-- pv_equiv track=rewrite | github.com/ankitshah009/leetcode_python | graphs/1063-number_of_valid_subarrays.py | validSubarrays
-- ===== SOURCE A (Python) =====
-- from typing import List
--
-- def validSubarrays(nums: List[int]) -> int:
--     """O(n^2) brute force for verification"""
--     n = len(nums)
--     count = 0
--
--     for i in range(n):
--         for j in range(i, n):
--             if all(nums[k] >= nums[i] for k in range(i, j + 1)):
--                 count += 1
--             else:
--                 break
--
--     return count
-- ===== SOURCE B (Python) =====
-- from typing import List
--
-- def validSubarrays(nums: List[int]) -> int:
--     """O(n) monotonic stack: for each right end j, the stack holds exactly the
--     left ends i <= j whose element is <= every element of nums[i..j]."""
--     stack = []
--     count = 0
--     for x in nums:
--         while stack and stack[-1] > x:
--             stack.pop()
--         stack.append(x)
--         count += len(stack)
--     return count
-- ===== Notes on version B (the rewrite author's own statement) =====
-- stated objective: faster
-- what changed: Replaces A's per-left-end nested scans (an O(n)-check inner loop inside an O(n^2) double loop) with a single left-to-right pass over a monotonic non-decreasing stack, counting for each right end the stack size.
import Mathlib
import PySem

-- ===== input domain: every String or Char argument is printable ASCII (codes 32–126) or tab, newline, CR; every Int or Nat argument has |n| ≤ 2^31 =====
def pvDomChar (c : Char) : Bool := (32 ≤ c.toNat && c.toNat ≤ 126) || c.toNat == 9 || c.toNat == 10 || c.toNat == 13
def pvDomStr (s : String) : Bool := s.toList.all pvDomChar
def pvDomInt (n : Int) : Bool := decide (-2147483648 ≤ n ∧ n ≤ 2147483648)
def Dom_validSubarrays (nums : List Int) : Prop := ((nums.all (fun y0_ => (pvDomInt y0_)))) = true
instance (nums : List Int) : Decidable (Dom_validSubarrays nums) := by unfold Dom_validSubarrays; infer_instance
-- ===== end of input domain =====

-- B replaces A's O(n^2) per-left-end scans by a single monotonic-stack pass (objective: faster, asymptotic).

-- ===== PORT A =====
-- all(nums[k] >= nums[i] for k in range(i, j + 1)); every k produced by range lies in [0, n), so getD is exact
def pvCheck (l : List Int) (i j : Nat) : Bool :=
  (List.range' i (j + 1 - i)).all (fun k => decide (l.getD i 0 ≤ l.getD k 0))

-- the inner 'for j in range(i, n): if … count += 1 else break'
def pvInnerA (l : List Int) (i : Nat) : List Nat → Int → Int
  | [], c => c
  | j :: js, c => if pvCheck l i j then pvInnerA l i js (c + 1) else c

def validSubarrays (nums : List Int) : Int :=
  let n := nums.length
  (List.range n).foldl (fun count i => pvInnerA nums i (List.range' i (n - i)) count) 0

-- ===== PORT B =====
-- 'while stack and stack[-1] > x: stack.pop()'  (stack top is the last list element)
def pvPopGt (x : Int) : List Int → List Int
  | [] => []
  | a :: rest =>
    match pvPopGt x rest with
    | [] => if x < a then [] else [a]
    | b :: r => a :: b :: r

def validSubarrays_alt (nums : List Int) : Int :=
  (nums.foldl (fun (p : List Int × Int) x =>
      let st := pvPopGt x p.1 ++ [x]
      (st, p.2 + (st.length : Int))) ([], 0)).2

-- ===== PRECONDITION & SPEC =====
def Spec_validSubarrays (nums : List Int) (out : Int) : Prop := out = validSubarrays_alt nums
instance (nums : List Int) (out : Int) : Decidable (Spec_validSubarrays nums out) := by unfold Spec_validSubarrays; infer_instance

-- ===== CLAIM (what is proved, stated in full; the proofs are below) =====
def Claim_equal_validSubarrays : Prop := ∀ (nums : List Int), Dom_validSubarrays nums → Spec_validSubarrays nums (validSubarrays nums)

-- ===== LEMMAS AND PROOFS =====

-- value at index i (indices we use are always < length)
def pvG (l : List Int) (i : Nat) : Int := l.getD i 0

-- length of the maximal run nums[i..] all ≥ nums[i]
def pvSpan (l : List Int) (i : Nat) : Nat :=
  ((l.drop i).takeWhile (fun y => decide (pvG l i ≤ y))).length

-- 'valid to the end': every element from i on is ≥ nums[i]
def pvVE (l : List Int) (i : Nat) : Bool :=
  (l.drop i).all (fun y => decide (pvG l i ≤ y))

-- the values at valid-to-the-end indices, in index order (= B's stack)
def pvStack (l : List Int) : List Int :=
  (((List.range l.length).filter (fun i => pvVE l i)).map (fun i => pvG l i))

def pvSpec (l : List Int) : Int :=
  ((List.range l.length).map (fun i => (pvSpan l i : Int))).sum

theorem pvInnerA_eq (l : List Int) (i : Nat) :
    ∀ (js : List Nat) (c : Int),
      pvInnerA l i js c = c + ((js.takeWhile (fun j => pvCheck l i j)).length : Int) := by
  intro js
  induction js with
  | nil => intro c; simp [pvInnerA, List.takeWhile]
  | cons j js ih =>
    intro c
    by_cases h : pvCheck l i j
    · simp only [pvInnerA, h, if_pos, List.takeWhile_cons, ih, List.length_cons]
      push_cast; ring
    · simp [pvInnerA, h]


theorem pvVE_le (p : List Int) (i j : Nat) (h : pvVE p i = true)
    (hij : i < j) (hj : j < p.length) : pvG p i ≤ pvG p j := by
  have hj' : j - i < (p.drop i).length := by simp [List.length_drop]; omega
  have hmem : (p.drop i)[j - i] ∈ p.drop i := List.getElem_mem _
  rw [pvVE, List.all_eq_true] at h
  have := h _ hmem
  simp only [decide_eq_true_eq] at this
  have he : (p.drop i)[j - i] = p[j] := by
    rw [List.getElem_drop]
    congr 1; omega
  rw [he] at this
  show pvG p i ≤ pvG p j
  rw [show pvG p j = p[j] from List.getD_eq_getElem p 0 hj]
  exact this


theorem pvTakeWhile_check (l : List Int) (i : Nat) :
    ∀ (m a : Nat), i ≤ a → a + m = l.length →
      (∀ k, i ≤ k → k < a → pvG l i ≤ pvG l k) →
      (((List.range' a m).takeWhile (fun j => pvCheck l i j)).length)
        = ((l.drop a).takeWhile (fun y => decide (pvG l i ≤ y))).length := by
  intro m
  induction m with
  | zero =>
    intro a hia hlen _
    have : a = l.length := by omega
    subst this
    rw [List.range'_zero, List.drop_length]
    rfl
  | succ m ih =>
    intro a hia hlen hyp
    have ha : a < l.length := by omega
    have hkey : pvCheck l i a = decide (pvG l i ≤ pvG l a) := by
      by_cases hx : pvG l i ≤ pvG l a
      · simp only [hx, decide_true, pvCheck, List.all_eq_true]
        intro k hk
        have hk' := List.mem_range'_1.mp hk
        rcases Nat.lt_or_ge k a with hka | hka
        · exact decide_eq_true (hyp k hk'.1 hka)
        · have : k = a := by omega
          subst this; exact decide_eq_true hx
      · simp only [hx, decide_false, pvCheck, List.all_eq_false]
        refine ⟨a, ?_, by simpa using hx⟩
        rw [List.mem_range'_1]
        omega
    rw [List.range'_succ, List.drop_eq_getElem_cons ha]
    have hga : l[a] = pvG l a := (List.getD_eq_getElem l 0 ha).symm
    by_cases hx : pvG l i ≤ pvG l a
    · rw [List.takeWhile_cons, List.takeWhile_cons, hkey, hga]
      simp only [hx, decide_true, if_pos, List.length_cons]
      have := ih (a + 1) (by omega) (by omega) (by
        intro k hk1 hk2
        rcases Nat.lt_or_ge k a with hka | hka
        · exact hyp k hk1 hka
        · have : k = a := by omega
          subst this; exact hx)
      omega
    · rw [List.takeWhile_cons, List.takeWhile_cons, hkey, hga]
      simp [hx]


theorem pvA_eq_spec (l : List Int) : validSubarrays l = pvSpec l := by
  have main : ∀ (js : List Nat) (c : Int),
      js.foldl (fun count i => pvInnerA l i (List.range' i (l.length - i)) count) c
        = c + (js.map (fun i =>
            ((((List.range' i (l.length - i)).takeWhile (fun j => pvCheck l i j)).length : Int)))).sum := by
    intro js
    induction js with
    | nil => intro c; simp
    | cons j js ih =>
      intro c
      simp only [List.foldl_cons, List.map_cons, List.sum_cons]
      rw [pvInnerA_eq, ih]
      ring
  unfold validSubarrays pvSpec
  rw [main]
  simp only [zero_add]
  congr 1
  apply List.map_congr_left
  intro i hi
  have hi' : i < l.length := List.mem_range.mp hi
  have := pvTakeWhile_check l i (l.length - i) i (le_refl i) (by omega)
    (by intro k h1 h2; omega)
  rw [this]
  rfl


theorem pvStack_sorted (p : List Int) : (pvStack p).Pairwise (· ≤ ·) := by
  unfold pvStack
  rw [List.pairwise_map]
  refine List.Pairwise.imp_of_mem ?_ ((List.pairwise_lt_range).filter _)
  intro a b ha hb hlt
  have hVEa : pvVE p a = true := by simpa using (List.mem_filter.mp ha).2
  have hb' : b < p.length := List.mem_range.mp (List.mem_filter.mp hb).1
  exact pvVE_le p a b hVEa hlt hb'


theorem pvPopGt_filter (x : Int) :
    ∀ (s : List Int), s.Pairwise (· ≤ ·) →
      pvPopGt x s = s.filter (fun v => decide (v ≤ x)) := by
  intro s
  induction s with
  | nil => intro _; simp [pvPopGt]
  | cons a rest ih =>
    intro hp
    have hrest := ih (List.Pairwise.of_cons hp)
    have hall : ∀ b ∈ rest, a ≤ b := (List.pairwise_cons.mp hp).1
    simp only [pvPopGt]
    cases hcase : pvPopGt x rest with
    | nil =>
      have hf : rest.filter (fun v => decide (v ≤ x)) = [] := by rw [← hrest]; exact hcase
      by_cases hax : x < a
      · simp [hf, show ¬ (a ≤ x) by omega, hax]
      · simp [hf, show a ≤ x by omega, hax]
    | cons b r =>
      have hf : rest.filter (fun v => decide (v ≤ x)) = b :: r := by rw [← hrest]; exact hcase
      have hbmem : b ∈ rest.filter (fun v => decide (v ≤ x)) := by rw [hf]; exact List.mem_cons_self
      have hb : b ≤ x := by
        have := (List.mem_filter.mp hbmem).2; simpa using this
      have hbr : b ∈ rest := (List.mem_filter.mp hbmem).1
      have hax : a ≤ x := le_trans (hall b hbr) hb
      simp [hax, hf]


theorem pvG_snoc_lt (p : List Int) (x : Int) (i : Nat) (h : i < p.length) :
    pvG (p ++ [x]) i = pvG p i := List.getD_append p [x] 0 i h

theorem pvG_snoc_last (p : List Int) (x : Int) : pvG (p ++ [x]) p.length = x := by
  rw [pvG, List.getD_eq_getElem _ 0 (by simp)]
  simp

theorem pvVE_snoc_lt (p : List Int) (x : Int) (i : Nat) (h : i < p.length) :
    pvVE (p ++ [x]) i = (pvVE p i && decide (pvG p i ≤ x)) := by
  rw [pvVE, pvVE, List.drop_append_of_le_length (by omega), List.all_append,
    pvG_snoc_lt p x i h]
  simp

theorem pvVE_snoc_last (p : List Int) (x : Int) : pvVE (p ++ [x]) p.length = true := by
  rw [pvVE, List.drop_append_of_le_length (le_refl _), List.drop_length, pvG_snoc_last]
  simp

theorem pvStack_snoc_filter (p : List Int) (x : Int) :
    pvStack (p ++ [x])
      = (((List.range p.length).filter (fun i => pvVE p i && decide (pvG p i ≤ x))).map
          (fun i => pvG p i)) ++ [x] := by
  unfold pvStack
  rw [List.length_append, List.length_singleton, List.range_succ, List.filter_append,
    List.map_append]
  congr 1
  · rw [List.filter_congr (fun i hi => by
      rw [pvVE_snoc_lt p x i (List.mem_range.mp hi)])]
    apply List.map_congr_left
    intro i hi
    have : i < p.length := List.mem_range.mp (List.mem_filter.mp hi).1
    exact pvG_snoc_lt p x i this
  · simp [pvVE_snoc_last, pvG_snoc_last]

theorem pvStack_snoc (p : List Int) (x : Int) :
    pvStack (p ++ [x]) = pvPopGt x (pvStack p) ++ [x] := by
  rw [pvStack_snoc_filter, pvPopGt_filter x _ (pvStack_sorted p)]
  congr 1
  unfold pvStack
  rw [List.filter_map]
  conv_rhs => rw [List.filter_filter]
  congr 1
  apply List.filter_congr
  intro a _
  simp [Function.comp, Bool.and_comm]

-- helpers for sums
theorem pv_sum_map_add (f h : Nat → Int) :
    ∀ (js : List Nat), (js.map (fun i => f i + h i)).sum = (js.map f).sum + (js.map h).sum := by
  intro js
  induction js with
  | nil => simp
  | cons j js ih => simp [ih]; ring

theorem pv_sum_ite_count (q : Nat → Bool) :
    ∀ (js : List Nat), (js.map (fun i => if q i then (1 : Int) else 0)).sum
      = ((js.filter q).length : Int) := by
  intro js
  induction js with
  | nil => simp
  | cons j js ih =>
    by_cases h : q j
    · simp [h, ih]; omega
    · simp [h, ih]

theorem pv_takeWhile_len_iff (q : Int → Bool) :
    ∀ (s : List Int), ((s.takeWhile q).length = s.length ↔ s.all q = true) := by
  intro s
  induction s with
  | nil => simp
  | cons a s ih =>
    by_cases h : q a
    · simp [h, ih]
    · simp only [List.takeWhile_cons, h]
      simp only [List.length_cons, List.all_cons, h, Bool.false_and]
      constructor
      · intro hh; simp at hh
      · intro hh; cases hh

theorem pvSpan_snoc_lt (p : List Int) (x : Int) (i : Nat) (h : i < p.length) :
    (pvSpan (p ++ [x]) i : Int)
      = (pvSpan p i : Int) + (if pvVE p i && decide (pvG p i ≤ x) then (1 : Int) else 0) := by
  rw [pvSpan, List.drop_append_of_le_length (by omega)]
  rw [show (fun y => decide (pvG (p ++ [x]) i ≤ y)) = (fun y => decide (pvG p i ≤ y)) by
    rw [pvG_snoc_lt p x i h]]
  rw [List.takeWhile_append]
  by_cases hVE : pvVE p i = true
  · have hlen : ((p.drop i).takeWhile (fun y => decide (pvG p i ≤ y))).length = (p.drop i).length :=
      (pv_takeWhile_len_iff _ _).mpr hVE
    rw [if_pos hlen]
    have hspan : pvSpan p i = (p.drop i).length := hlen
    by_cases hle : pvG p i ≤ x
    · rw [show (List.takeWhile (fun y => decide (pvG p i ≤ y)) [x]) = [x] from by simp [hle]]
      simp [pvSpan, hlen, hVE, hle]
    · rw [show (List.takeWhile (fun y => decide (pvG p i ≤ y)) [x]) = [] from by simp [hle]]
      simp [pvSpan, hlen, hVE, hle]
  · have hlen : ¬ ((p.drop i).takeWhile (fun y => decide (pvG p i ≤ y))).length = (p.drop i).length := by
      intro hc; exact hVE ((pv_takeWhile_len_iff _ _).mp hc)
    rw [if_neg hlen]
    simp [pvSpan, hVE]

theorem pvSpan_snoc_last (p : List Int) (x : Int) : pvSpan (p ++ [x]) p.length = 1 := by
  rw [pvSpan, List.drop_append_of_le_length (le_refl _), List.drop_length, pvG_snoc_last]
  simp

theorem pvSpec_snoc (p : List Int) (x : Int) :
    pvSpec (p ++ [x]) = pvSpec p + ((pvStack (p ++ [x])).length : Int) := by
  unfold pvSpec
  rw [List.length_append, List.length_singleton, List.range_succ, List.map_append,
    List.sum_append]
  rw [List.map_congr_left (fun i hi => pvSpan_snoc_lt p x i (List.mem_range.mp hi))]
  rw [pv_sum_map_add, pv_sum_ite_count]
  rw [pvStack_snoc_filter]
  simp [pvSpan_snoc_last]
  ring

theorem pvB_state (l : List Int) :
    l.foldl (fun (p : List Int × Int) x =>
      let st := pvPopGt x p.1 ++ [x]
      (st, p.2 + (st.length : Int))) ([], 0) = (pvStack l, pvSpec l) := by
  induction l using List.reverseRecOn with
  | nil => simp [pvStack, pvSpec]
  | append_singleton p x ih =>
    rw [List.foldl_append, ih]
    simp only [List.foldl_cons, List.foldl_nil]
    rw [pvSpec_snoc, pvStack_snoc]

theorem pvB_eq_spec (l : List Int) : validSubarrays_alt l = pvSpec l := by
  unfold validSubarrays_alt
  rw [pvB_state]


-- ===== VERDICT (by name: the statement is the Claim_ definition above) =====
theorem validSubarrays_spec : Claim_equal_validSubarrays := by
  intro nums _
  unfold Spec_validSubarrays
  rw [pvA_eq_spec, pvB_eq_spec]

******************************

What is required
Within the listing above, give again exactly every line from the line with "have hga : l[a]" through the line with "hyp k hk1 hka", both included, and no other line.

Your solution
    have hga : l[a] = pvG l a := (List.getD_eq_getElem l 0 ha).symm
    by_cases hx : pvG l i ≤ pvG l a
    · rw [List.takeWhile_cons, List.takeWhile_cons, hkey, hga]
      simp only [hx, decide_true, if_pos, List.length_cons]
      have := ih (a + 1) (by omega) (by omega) (by
        intro k hk1 hk2
        rcases Nat.lt_or_ge k a with hka | hka
        · exact hyp k hk1 hka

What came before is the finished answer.